-- pv_equiv track=rewrite | github.com/JUANGMONROY/Ejercicios | Ejercicio1-prepractica2.py | contarDigitosPares
-- ===== SOURCE A (Python) =====
-- def contarDigitosPares(numero):
--     pares=0
--     list2=[]
--     for i in numero:
--         pares=0
--         for k in range(i-1):
--             if (k%2==0):
--                 pares = pares + 1
--             else:
--                 pares = pares+0
--         list2.append(pares)
--     return list2
-- ===== SOURCE B (Python) =====
-- def contarDigitosPares(numero):
--     # closed form: number of even k in range(i-1) is max(0, i//2)
--     return [max(0, i // 2) for i in numero]
-- ===== Notes on version B (the rewrite author's own statement) =====
-- stated objective: alternative
-- what changed: Replaces the inner loop over range(i-1) counting even k by the closed form max(0, i//2) per element.
import Mathlib
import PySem

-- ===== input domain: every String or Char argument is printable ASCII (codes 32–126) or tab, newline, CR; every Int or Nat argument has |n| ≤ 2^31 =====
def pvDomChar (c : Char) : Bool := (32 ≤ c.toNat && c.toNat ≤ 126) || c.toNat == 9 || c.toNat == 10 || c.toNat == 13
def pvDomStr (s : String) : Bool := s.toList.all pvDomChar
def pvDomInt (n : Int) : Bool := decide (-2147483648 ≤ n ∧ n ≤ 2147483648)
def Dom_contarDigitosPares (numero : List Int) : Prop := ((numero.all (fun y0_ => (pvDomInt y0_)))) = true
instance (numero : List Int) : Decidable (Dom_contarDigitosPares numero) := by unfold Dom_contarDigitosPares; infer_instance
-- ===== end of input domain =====

-- B replaces A's inner counting loop by the closed form max(0, i//2) per element.

-- ===== PORT A =====
def contarDigitosPares (numero : List Int) : List Int :=
  numero.foldl (fun list2 i =>
    let pares := (PySem.List.pyRange 0 (i - 1) 1).foldl
      (fun pares k => if PySem.Int.mod k 2 == 0 then pares + 1 else pares + 0) 0
    list2 ++ [pares]) []

-- ===== PORT B =====
def contarDigitosPares_alt (numero : List Int) : List Int :=
  numero.map (fun i => max 0 (PySem.Int.floordiv i 2))

-- ===== PRECONDITION & SPEC =====
def Spec_contarDigitosPares (numero : List Int) (out : List Int) : Prop := out = contarDigitosPares_alt numero
instance (numero : List Int) (out : List Int) : Decidable (Spec_contarDigitosPares numero out) := by unfold Spec_contarDigitosPares; infer_instance

-- ===== CLAIM (what is proved, stated in full; the proofs are below) =====
def Claim_equal_contarDigitosPares : Prop := ∀ (numero : List Int), Dom_contarDigitosPares numero → Spec_contarDigitosPares numero (contarDigitosPares numero)

-- ===== LEMMAS AND PROOFS =====

theorem pvFold (g : Int → Int) (xs : List Int) (init : List Int) :
    xs.foldl (fun l i => l ++ [g i]) init = init ++ xs.map g := by
  induction xs generalizing init with
  | nil => simp
  | cons x xs ih => simp [List.foldl, ih]

-- counting evens in [0, n) with any accumulator
theorem pvInnerNat (n : Nat) (acc : Int) :
    (PySem.List.pyRange 0 (n : Int) 1).foldl
      (fun pares k => if PySem.Int.mod k 2 == 0 then pares + 1 else pares + 0) acc
      = acc + ((n + 1) / 2 : Nat) := by
  induction n generalizing acc with
  | zero => simp [PySem.List.pyRange_one_eq_nil]
  | succ m ih =>
      rw [show ((m + 1 : Nat) : Int) = (m : Int) + 1 by push_cast; ring,
        PySem.List.pyRange_one_succ_right (by positivity), List.foldl_append]
      simp only [List.foldl]
      rw [ih, PySem.Int.mod_eq_emod_of_pos (by norm_num : (0:Int) < 2)]
      by_cases h : (m : Int) % 2 = 0
      · simp only [h, beq_self_eq_true, if_true]
        push_cast
        omega
      · simp only [beq_iff_eq, h, if_false]
        push_cast
        omega

theorem pvInner (i : Int) :
    (PySem.List.pyRange 0 (i - 1) 1).foldl
      (fun pares k => if PySem.Int.mod k 2 == 0 then pares + 1 else pares + 0) 0
      = max 0 (PySem.Int.floordiv i 2) := by
  rw [PySem.Int.floordiv_eq_ediv_of_pos (by norm_num : (0:Int) < 2)]
  by_cases h : i - 1 ≤ 0
  · rw [PySem.List.pyRange_one_eq_nil h]
    simp only [List.foldl]
    omega
  · have hn : i - 1 = ((i - 1).toNat : Int) := by omega
    rw [hn, pvInnerNat]
    push_cast
    omega

-- ===== VERDICT (by name: the statement is the Claim_ definition above) =====
theorem contarDigitosPares_spec : Claim_equal_contarDigitosPares := by
  intro numero _
  unfold Spec_contarDigitosPares contarDigitosPares contarDigitosPares_alt
  rw [show (fun (list2 : List Int) (i : Int) =>
      let pares := (PySem.List.pyRange 0 (i - 1) 1).foldl
        (fun pares k => if PySem.Int.mod k 2 == 0 then pares + 1 else pares + 0) 0
      list2 ++ [pares]) = (fun l i => l ++ [(PySem.List.pyRange 0 (i - 1) 1).foldl
        (fun pares k => if PySem.Int.mod k 2 == 0 then pares + 1 else pares + 0) 0]) from rfl,
    pvFold, List.nil_append]
  exact List.map_congr_left (fun i _ => pvInner i)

__________

> [EXERCISE GOAL]: Select every line of the material above holding the word "only" and copy it.

> [RESPONSE]:
      simp only [List.foldl]
      · simp only [h, beq_self_eq_true, if_true]
      · simp only [beq_iff_eq, h, if_false]
    simp only [List.foldl]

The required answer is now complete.